**Stored data:**
────────────────────

-- pv_equiv track=rewrite | github.com/krikun98/montgomery | galois.py | mon_mult_and_square
-- ===== SOURCE A (Python) =====
-- def mon_mult_and_square(m, c, irp=int("100011011", 2)):
--     t = m
--     mul = 0
--     sqr = 0
--     for i in range(irp.bit_length() - 2, -1, -1):
--         if t & 1:
--             t = t ^ irp
--         t >>= 1
--         if c & (1 << i):
--             mul ^= t
--         if m & (1 << i):
--             sqr ^= t
--     return sqr, mul
-- ===== SOURCE B (Python) =====
-- def mon_mult_and_square(m, c, irp=int("100011011", 2)):
--     def go(t, i):
--         # (sqr, mul) contributions for bit positions i down to 0
--         if i < 0:
--             return 0, 0
--         t = (t ^ irp) >> 1 if t & 1 else t >> 1
--         s, u = go(t, i - 1)
--         if m >> i & 1:
--             s ^= t
--         if c >> i & 1:
--             u ^= t
--         return s, u
--     return go(m, irp.bit_length() - 2)
-- ===== Notes on version B (the rewrite author's own statement) =====
-- stated objective: alternative
-- what changed: A's forward iterative loop over range(bit_length-2,-1,-1) with three fused accumulators and mask bit tests (x & (1 << i)) becomes a top-down recursion over the bit positions that XORs the (sqr, mul) contributions in on the way back out of the recursion, testing bits by shift-and-mask (x >> i & 1).
import Mathlib
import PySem

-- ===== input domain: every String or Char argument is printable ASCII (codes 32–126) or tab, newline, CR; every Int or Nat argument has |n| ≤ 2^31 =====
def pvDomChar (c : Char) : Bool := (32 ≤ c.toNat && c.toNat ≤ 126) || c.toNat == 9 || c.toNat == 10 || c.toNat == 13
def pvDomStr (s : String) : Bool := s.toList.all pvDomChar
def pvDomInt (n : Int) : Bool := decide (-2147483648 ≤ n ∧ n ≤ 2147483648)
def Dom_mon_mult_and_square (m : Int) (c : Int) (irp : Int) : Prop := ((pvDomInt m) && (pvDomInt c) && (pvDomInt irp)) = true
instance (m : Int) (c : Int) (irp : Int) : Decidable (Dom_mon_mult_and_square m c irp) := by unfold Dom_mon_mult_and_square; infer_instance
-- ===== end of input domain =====

-- B replaces A's iterative fused loop (forward foldl over a countdown range, mask test c & (1 << i))
-- by a top-down recursion over the bit positions that XORs contributions in on the way back out of
-- the recursion, testing bits by shift-and-mask (x >> i & 1); objective: alternative decomposition.

-- ===== PORT A =====
-- A's fused loop: state (t, mul, sqr), one forward pass over range(bit_length-2, -1, -1).
def mon_mult_and_square (m : Int) (c : Int) (irp : Int) : Int × Int :=
  let st := (PySem.List.pyRange ((PySem.Int.bitLength irp : Int) - 2) (-1) (-1)).foldl
    (fun (st : Int × Int × Int) (i : Int) =>
      let t0 := st.1
      let t1 := if PySem.Int.band t0 1 ≠ 0 then PySem.Int.bxor t0 irp else t0
      let t := t1 >>> 1
      let mul := if PySem.Int.band c ((1 : Int) <<< i.toNat) ≠ 0 then PySem.Int.bxor st.2.1 t else st.2.1
      let sqr := if PySem.Int.band m ((1 : Int) <<< i.toNat) ≠ 0 then PySem.Int.bxor st.2.2 t else st.2.2
      (t, mul, sqr))
    (m, 0, 0)
  (st.2.2, st.2.1)

-- ===== PORT B =====
-- B's recursion go(t, i), transcribed with fuel k = i + 1 (Python's base case i < 0 is k = 0,
-- and the body at fuel k+1 handles bit position i = k); the recursive call happens first and the
-- contributions are XORed in on the way back out, exactly as in Source B.
def pvGo (m : Int) (c : Int) (irp : Int) : Int → Nat → Int × Int
  | _, 0 => (0, 0)
  | t, Nat.succ k =>
    let t' := if PySem.Int.band t 1 ≠ 0 then (PySem.Int.bxor t irp) >>> 1 else t >>> 1
    let p := pvGo m c irp t' k
    (if PySem.Int.band (m >>> k) 1 ≠ 0 then PySem.Int.bxor p.1 t' else p.1,
     if PySem.Int.band (c >>> k) 1 ≠ 0 then PySem.Int.bxor p.2 t' else p.2)

def mon_mult_and_square_alt (m : Int) (c : Int) (irp : Int) : Int × Int :=
  pvGo m c irp m (PySem.Int.bitLength irp - 1)

-- ===== PRECONDITION & SPEC =====
def Spec_mon_mult_and_square (m : Int) (c : Int) (irp : Int) (out : Int × Int) : Prop := out = mon_mult_and_square_alt m c irp
instance (m : Int) (c : Int) (irp : Int) (out : Int × Int) : Decidable (Spec_mon_mult_and_square m c irp out) := by unfold Spec_mon_mult_and_square; infer_instance

-- ===== CLAIM (what is proved, stated in full; the proofs are below) =====
def Claim_equal_mon_mult_and_square : Prop := ∀ (m : Int) (c : Int) (irp : Int), Dom_mon_mult_and_square m c irp → Spec_mon_mult_and_square m c irp (mon_mult_and_square m c irp)

-- ===== LEMMAS AND PROOFS =====

-- Signed-magnitude encoding of Python's infinite two's complement: pvEnc false v = v, pvEnc true v = -v-1.
def pvEnc (s : Bool) (v : Nat) : Int := if s then -(v : Int) - 1 else (v : Int)

theorem pvEnc_ofNat (v : Nat) : (Int.ofNat v) = pvEnc false v := by simp [pvEnc]

theorem pvEnc_negSucc (v : Nat) : (Int.negSucc v) = pvEnc true v := by
  simp [pvEnc, Int.negSucc_eq]; ring

theorem pvBxor_enc (s t : Bool) (v w : Nat) :
    PySem.Int.bxor (pvEnc s v) (pvEnc t w) = pvEnc (xor s t) (v ^^^ w) := by
  have hv : (0 : Int) ≤ (v : Int) := Int.natCast_nonneg v
  have hw : (0 : Int) ≤ (w : Int) := Int.natCast_nonneg w
  cases s <;> cases t <;>
    simp [pvEnc, PySem.Int.bxor, hv, hw] <;> omega

-- XOR order does not matter: the exact shape the loop-fusion proof needs.
theorem pvBxor_left_comm (a b c : Int) :
    PySem.Int.bxor (PySem.Int.bxor a b) c = PySem.Int.bxor a (PySem.Int.bxor c b) := by
  cases a with
  | ofNat va =>
    cases b with
    | ofNat vb =>
      cases c with
      | ofNat vc =>
        rw [pvEnc_ofNat va, pvEnc_ofNat vb, pvEnc_ofNat vc, pvBxor_enc, pvBxor_enc, pvBxor_enc, pvBxor_enc]
        simp [Nat.xor_assoc, Nat.xor_comm vb vc]
      | negSucc vc =>
        rw [pvEnc_ofNat va, pvEnc_ofNat vb, pvEnc_negSucc vc, pvBxor_enc, pvBxor_enc, pvBxor_enc, pvBxor_enc]
        simp [Nat.xor_assoc, Nat.xor_comm vb vc]
    | negSucc vb =>
      cases c with
      | ofNat vc =>
        rw [pvEnc_ofNat va, pvEnc_negSucc vb, pvEnc_ofNat vc, pvBxor_enc, pvBxor_enc, pvBxor_enc, pvBxor_enc]
        simp [Nat.xor_assoc, Nat.xor_comm vb vc]
      | negSucc vc =>
        rw [pvEnc_ofNat va, pvEnc_negSucc vb, pvEnc_negSucc vc, pvBxor_enc, pvBxor_enc, pvBxor_enc, pvBxor_enc]
        simp [Nat.xor_assoc, Nat.xor_comm vb vc]
  | negSucc va =>
    cases b with
    | ofNat vb =>
      cases c with
      | ofNat vc =>
        rw [pvEnc_negSucc va, pvEnc_ofNat vb, pvEnc_ofNat vc, pvBxor_enc, pvBxor_enc, pvBxor_enc, pvBxor_enc]
        simp [Nat.xor_assoc, Nat.xor_comm vb vc]
      | negSucc vc =>
        rw [pvEnc_negSucc va, pvEnc_ofNat vb, pvEnc_negSucc vc, pvBxor_enc, pvBxor_enc, pvBxor_enc, pvBxor_enc]
        simp [Nat.xor_assoc, Nat.xor_comm vb vc]
    | negSucc vb =>
      cases c with
      | ofNat vc =>
        rw [pvEnc_negSucc va, pvEnc_negSucc vb, pvEnc_ofNat vc, pvBxor_enc, pvBxor_enc, pvBxor_enc, pvBxor_enc]
        simp [Nat.xor_assoc, Nat.xor_comm vb vc]
      | negSucc vc =>
        rw [pvEnc_negSucc va, pvEnc_negSucc vb, pvEnc_negSucc vc, pvBxor_enc, pvBxor_enc, pvBxor_enc, pvBxor_enc]
        simp [Nat.xor_assoc, Nat.xor_comm vb vc]

theorem pvNatBit1 (v k : Nat) : v &&& (1 <<< k) = if v / 2^k % 2 = 1 then 2^k else 0 := by
  rw [Nat.shiftLeft_eq, one_mul, Nat.and_two_pow, Nat.testBit_eq_decide_div_mod_eq]
  rcases Nat.decEq (v / 2^k % 2) 1 with h | h <;> simp [h]

theorem pvNatBit3 (v k : Nat) : (v >>> k) &&& 1 = v / 2^k % 2 := by
  rw [Nat.and_one_is_mod, Nat.shiftRight_eq_div_pow]

theorem pvBandNegSuccPow (v k : Nat) : PySem.Int.band (Int.negSucc v) ((1:Int) <<< k) = (((1 <<< k : Nat) - ((1 <<< k : Nat) &&& v) : Nat) : Int) := by
  show PySem.Int.band (Int.negSucc v) ((1 <<< k : Nat) : Int) = _
  rw [PySem.Int.band]
  rw [if_neg (Int.not_le.mpr (Int.negSucc_lt_zero _)), if_pos (by positivity)]
  rw [show (-(Int.negSucc v) - 1) = ((v:Nat):Int) by rw [Int.negSucc_eq]; ring]
  rw [Int.toNat_natCast, Int.toNat_natCast]

theorem pvBandNegSuccOne (v k : Nat) : PySem.Int.band ((Int.negSucc v) >>> k) 1 = ((1 - (1 &&& (v >>> k)) : Nat) : Int) := by
  show PySem.Int.band (Int.negSucc (v >>> k)) 1 = _
  rw [PySem.Int.band]
  rw [if_neg (Int.not_le.mpr (Int.negSucc_lt_zero _)), if_pos (by norm_num)]
  rw [show (-(Int.negSucc (v >>> k)) - 1) = ((v >>> k : Nat):Int) by rw [Int.negSucc_eq]; ring]
  rw [Int.toNat_natCast, Int.toNat_one]

-- A tests bit k by mask (x & (1 << k)), B by shift (x >> k & 1): the same condition.
theorem pvBitTest (a : Int) (k : Nat) :
    (PySem.Int.band a ((1 : Int) <<< k) ≠ 0) ↔ (PySem.Int.band (a >>> k) 1 ≠ 0) := by
  have hp : (0:Nat) < 2^k := by positivity
  cases a with
  | ofNat v =>
    rw [show ((1:Int) <<< k) = ((1 <<< k : Nat) : Int) from rfl,
        show (Int.ofNat v) = ((v:Nat):Int) from rfl,
        show ((v:Nat):Int) >>> k = ((v >>> k : Nat) : Int) from rfl,
        show (1:Int) = ((1:Nat):Int) from rfl,
        PySem.Int.band_natCast, PySem.Int.band_natCast, pvNatBit1, pvNatBit3]
    rcases Nat.mod_two_eq_zero_or_one (v / 2^k) with h | h
    · simp [h]
    · simp [h]
  | negSucc v =>
    rw [pvBandNegSuccPow, pvBandNegSuccOne, Nat.land_comm, pvNatBit1, Nat.land_comm, pvNatBit3]
    rw [Nat.shiftLeft_eq, one_mul]
    rcases Nat.mod_two_eq_zero_or_one (v / 2^k) with h | h
    · simp [h]
    · simp [h]

-- the countdown index list [N-1, ..., 0] that A iterates over
def pvDown : Nat → List Int
  | 0 => []
  | n + 1 => ((n : Nat) : Int) :: pvDown n

theorem pvRange_eq_down (N : Nat) : PySem.List.pyRange ((N : Int) - 1) (-1) (-1) = pvDown N := by
  induction N with
  | zero => exact PySem.List.pyRange_neg_one_eq_nil (by norm_num)
  | succ n ih =>
    rw [show ((n + 1 : Nat) : Int) - 1 = (n : Int) by push_cast; ring]
    rw [PySem.List.pyRange_neg_one_cons (by omega), ih]
    rfl

-- loop fusion: A's forward fold over [N-1..0] equals B's recursion, up to the initial accumulators.
theorem pvFold_eq_go (m c irp : Int) : ∀ (N : Nat) (t mul sqr : Int),
    (pvDown N).foldl
      (fun (st : Int × Int × Int) (i : Int) =>
        let t0 := st.1
        let t1 := if PySem.Int.band t0 1 ≠ 0 then PySem.Int.bxor t0 irp else t0
        let t := t1 >>> 1
        let mulv := if PySem.Int.band c ((1 : Int) <<< i.toNat) ≠ 0 then PySem.Int.bxor st.2.1 t else st.2.1
        let sqrv := if PySem.Int.band m ((1 : Int) <<< i.toNat) ≠ 0 then PySem.Int.bxor st.2.2 t else st.2.2
        (t, mulv, sqrv))
      (t, mul, sqr)
    = (((pvDown N).foldl
          (fun (u : Int) (_ : Int) => if PySem.Int.band u 1 ≠ 0 then (PySem.Int.bxor u irp) >>> 1 else u >>> 1) t),
        PySem.Int.bxor mul (pvGo m c irp t N).2,
        PySem.Int.bxor sqr (pvGo m c irp t N).1) := by
  intro N
  induction N with
  | zero => intro t mul sqr; simp [pvDown, pvGo]
  | succ k ih =>
    intro t mul sqr
    have hstep : ((if PySem.Int.band t 1 ≠ 0 then PySem.Int.bxor t irp else t) >>> 1)
        = (if PySem.Int.band t 1 ≠ 0 then (PySem.Int.bxor t irp) >>> 1 else t >>> 1) := by
      split_ifs <;> rfl
    simp only [pvDown, List.foldl_cons, Int.toNat_natCast]
    rw [ih, hstep]
    simp only [pvGo]
    simp only [pvBitTest c k, pvBitTest m k]
    by_cases hc : PySem.Int.band (c >>> k) 1 ≠ 0 <;>
      by_cases hm : PySem.Int.band (m >>> k) 1 ≠ 0 <;>
        simp [hc, hm, pvBxor_left_comm]

-- ===== VERDICT (by name: the statement is the Claim_ definition above) =====
theorem mon_mult_and_square_spec : Claim_equal_mon_mult_and_square := by
  intro m c irp _
  show _ = _
  unfold mon_mult_and_square mon_mult_and_square_alt
  cases h : PySem.Int.bitLength irp with
  | zero =>
    rw [show ((0 : Nat) : Int) - 2 = (-2 : Int) by norm_num]
    rw [PySem.List.pyRange_neg_one_eq_nil (by norm_num)]
    rfl
  | succ k =>
    rw [show ((k + 1 : Nat) : Int) - 2 = ((k : Nat) : Int) - 1 by push_cast; ring]
    rw [pvRange_eq_down k, pvFold_eq_go]
    rw [show k + 1 - 1 = k from rfl]
    rw [PySem.Int.bxor_comm 0 _, PySem.Int.bxor_zero, PySem.Int.bxor_comm 0 _, PySem.Int.bxor_zero]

────────────────────

**Work required:**
Please give an exact copy of the entries above, from the line with "have hv : (0" down to the line with "rw [pvEnc_ofNat va, pvEnc_negSucc vb, pvEnc_negSucc", inclusive, and nothing else.

**Your response:**
  have hv : (0 : Int) ≤ (v : Int) := Int.natCast_nonneg v
  have hw : (0 : Int) ≤ (w : Int) := Int.natCast_nonneg w
  cases s <;> cases t <;>
    simp [pvEnc, PySem.Int.bxor, hv, hw] <;> omega

-- XOR order does not matter: the exact shape the loop-fusion proof needs.
theorem pvBxor_left_comm (a b c : Int) :
    PySem.Int.bxor (PySem.Int.bxor a b) c = PySem.Int.bxor a (PySem.Int.bxor c b) := by
  cases a with
  | ofNat va =>
    cases b with
    | ofNat vb =>
      cases c with
      | ofNat vc =>
        rw [pvEnc_ofNat va, pvEnc_ofNat vb, pvEnc_ofNat vc, pvBxor_enc, pvBxor_enc, pvBxor_enc, pvBxor_enc]
        simp [Nat.xor_assoc, Nat.xor_comm vb vc]
      | negSucc vc =>
        rw [pvEnc_ofNat va, pvEnc_ofNat vb, pvEnc_negSucc vc, pvBxor_enc, pvBxor_enc, pvBxor_enc, pvBxor_enc]
        simp [Nat.xor_assoc, Nat.xor_comm vb vc]
    | negSucc vb =>
      cases c with
      | ofNat vc =>
        rw [pvEnc_ofNat va, pvEnc_negSucc vb, pvEnc_ofNat vc, pvBxor_enc, pvBxor_enc, pvBxor_enc, pvBxor_enc]
        simp [Nat.xor_assoc, Nat.xor_comm vb vc]
      | negSucc vc =>
        rw [pvEnc_ofNat va, pvEnc_negSucc vb, pvEnc_negSucc vc, pvBxor_enc, pvBxor_enc, pvBxor_enc, pvBxor_enc]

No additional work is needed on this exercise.